Dutrebis is available as tablets containing 150 mg of lamivudine and 300 mg of raltegravir, and the recommended dose is one tablet twice a day. Dutrebis must be used in combination with other HIV medicines. The two active substances in Dutrebis act by blocking different stages of the process by which the HIV virus replicates itself in the body. One active substance, lamivudine, is a ‘nucleoside reverse-transcriptase inhibitor’ (NRTI). It works by blocking the activity of reverse transcriptase, an enzyme needed by HIV to produce the genetic instructions for making more viruses once it has infected the cell. The other active substance, raltegravir, is an ‘integrase inhibitor’. It blocks an enzyme called integrase that is needed for the subsequent stage of virus replication. Dutrebis reduces the amount of HIV in the blood and keeps it at a low level. It does not cure HIV infection or AIDS, but it can hold off damage to the immune system and avoid the development of infections and diseases associated with AIDS.

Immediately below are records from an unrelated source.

-- pv_equiv track=rewrite | github.com/PrometheosFire/foraging-sim | env/spatial_grid.py | _generate_circle_offsets
-- ===== SOURCE A (Python) =====
-- def _generate_circle_offsets(range_cells):
--     """Generate cell offsets by ring level (level 0 first, then 1, 2...)"""
--     seen = set()
--     levels = []
--     for r in range(range_cells + 1):
--         level = []
--         for dx in range(-r, r + 1):
--             for dy in range(-r, r + 1):
--                 if max(abs(dx), abs(dy)) == r and (dx, dy) not in seen:
--                     seen.add((dx, dy))
--                     level.append((dx, dy))
--         levels.append(level)
--     return levels
-- ===== SOURCE B (Python) =====
-- def _generate_circle_offsets(range_cells):
--     """Emit each Chebyshev ring's boundary cells directly (no full-square scan, no seen set)."""
--     levels = []
--     for r in range(range_cells + 1):
--         if r == 0:
--             levels.append([(0, 0)])
--             continue
--         level = [(-r, dy) for dy in range(-r, r + 1)]
--         for dx in range(-r + 1, r):
--             level.append((dx, -r))
--             level.append((dx, r))
--         level += [(r, dy) for dy in range(-r, r + 1)]
--         levels.append(level)
--     return levels
-- ===== Notes on version B (the rewrite author's own statement) =====
-- stated objective: faster
-- what changed: B emits each Chebyshev ring's boundary cells directly (left column, middle top/bottom pairs, right column) instead of scanning the full (2r+1)x(2r+1) square per ring with a global 'seen' set.
import Mathlib
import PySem

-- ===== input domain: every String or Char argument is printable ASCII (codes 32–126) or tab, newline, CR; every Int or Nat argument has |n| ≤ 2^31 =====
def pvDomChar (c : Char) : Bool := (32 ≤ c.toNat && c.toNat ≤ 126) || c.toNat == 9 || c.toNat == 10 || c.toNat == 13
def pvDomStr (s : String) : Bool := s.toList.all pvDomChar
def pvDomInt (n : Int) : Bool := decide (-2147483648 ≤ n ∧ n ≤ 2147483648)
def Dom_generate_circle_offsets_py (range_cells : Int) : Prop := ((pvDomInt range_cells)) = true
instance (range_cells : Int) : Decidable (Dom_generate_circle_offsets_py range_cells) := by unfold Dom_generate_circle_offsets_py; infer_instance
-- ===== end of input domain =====

-- B emits each Chebyshev ring's boundary cells directly instead of A's per-ring full-square scan with a 'seen' set; measured asymptotically faster.

-- ===== PORT A =====
-- literal transliteration of A: state = (seen : PySem.Set, levels); full (2r+1)×(2r+1) scan per ring
def generate_circle_offsets_py (range_cells : Int) : List (List (Int × Int)) :=
  let res := (PySem.List.pyRange 0 (range_cells + 1) 1).foldl
    (fun st r =>
      let inner := (PySem.List.pyRange (-r) (r + 1) 1).foldl
        (fun st2 dx =>
          (PySem.List.pyRange (-r) (r + 1) 1).foldl
            (fun st3 dy =>
              if max |dx| |dy| = r ∧ (dx, dy) ∉ st3.1 then
                (PySem.Set.add st3.1 (dx, dy), st3.2 ++ [(dx, dy)])
              else st3)
            st2)
        ((st.1 : PySem.Set (Int × Int)), ([] : List (Int × Int)))
      (inner.1, st.2 ++ [inner.2]))
    ((PySem.Set.empty : PySem.Set (Int × Int)), ([] : List (List (Int × Int))))
  res.2

-- ===== PORT B =====
-- literal transliteration of B: per ring, left column ++ middle top/bottom pairs ++ right column
def generate_circle_offsets_py_alt (range_cells : Int) : List (List (Int × Int)) :=
  (PySem.List.pyRange 0 (range_cells + 1) 1).foldl
    (fun levels r =>
      if r = 0 then levels ++ [[((0 : Int), (0 : Int))]]
      else
        let level0 := (PySem.List.pyRange (-r) (r + 1) 1).map (fun dy => (-r, dy))
        let level1 := (PySem.List.pyRange (-r + 1) r 1).foldl
          (fun lv dx => (lv ++ [(dx, -r)]) ++ [(dx, r)]) level0
        let level := level1 ++ (PySem.List.pyRange (-r) (r + 1) 1).map (fun dy => (r, dy))
        levels ++ [level])
    []

-- ===== PRECONDITION & SPEC =====
def Spec_generate_circle_offsets_py (range_cells : Int) (out : List (List (Int × Int))) : Prop := out = generate_circle_offsets_py_alt range_cells
instance (range_cells : Int) (out : List (List (Int × Int))) : Decidable (Spec_generate_circle_offsets_py range_cells out) := by unfold Spec_generate_circle_offsets_py; infer_instance

-- ===== CLAIM (what is proved, stated in full; the proofs are below) =====
def Claim_equal_generate_circle_offsets_py : Prop := ∀ (range_cells : Int), Dom_generate_circle_offsets_py range_cells → Spec_generate_circle_offsets_py range_cells (generate_circle_offsets_py range_cells)

-- ===== LEMMAS AND PROOFS =====

lemma pv_abs (x : Int) : |x| = (x.natAbs : Int) := by
  by_cases hx : 0 ≤ x
  · rw [abs_of_nonneg hx]; omega
  · rw [abs_of_neg (by omega)]; omega

-- B's per-ring list, in closed form
def pvRing (r : Int) : List (Int × Int) :=
  if r = 0 then [((0 : Int), (0 : Int))]
  else
    (PySem.List.pyRange (-r) (r + 1) 1).map (fun dy => (-r, dy))
    ++ ((PySem.List.pyRange (-r + 1) r 1).flatMap (fun dx => [(dx, -r), (dx, r)])
    ++ (PySem.List.pyRange (-r) (r + 1) 1).map (fun dy => (r, dy)))

-- A's innermost (dy) step
def pvStep (r dx : Int) (st3 : PySem.Set (Int × Int) × List (Int × Int)) (dy : Int) :
    PySem.Set (Int × Int) × List (Int × Int) :=
  if max |dx| |dy| = r ∧ (dx, dy) ∉ st3.1 then
    (PySem.Set.add st3.1 (dx, dy), st3.2 ++ [(dx, dy)])
  else st3

-- A's per-dx step (one full dy scan)
def pvRStep (r : Int) (st2 : PySem.Set (Int × Int) × List (Int × Int)) (dx : Int) :
    PySem.Set (Int × Int) × List (Int × Int) :=
  (PySem.List.pyRange (-r) (r + 1) 1).foldl (pvStep r dx) st2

Because lamivudine and raltegravir are already approved individually to treat HIV infection, the company presented data from the studies used to approve these medicines, including a study involving 160 patients given raltegravir with lamivudine (plus another HIV medicine, tenofovir) for a total of 240 weeks. The main measure of effectiveness was the proportion of patients with a reduction of the levels of virus in the blood (viral load) to fewer than 50 copies of HIV RNA per ml, which was 68.8%.

The company also looked at the way Dutrebis was absorbed in the body in comparison with two separate tablets containing lamivudine and raltegravir. The results of the studies showed that Dutrebis produced similar levels lamivudine in the body to lamivudine taken separately; although the levels of raltegravir were slightly different, Dutrebis was shown to produce levels of raltegravir that were similarly effective in controlling the virus. The most common side effects with lamivudine or raltegravir (which may affect up to 1 in 10 people) are headache and nausea. Other common side effects with lamivudine are malaise, tiredness, nasal signs and symptoms, diarrhoea and cough.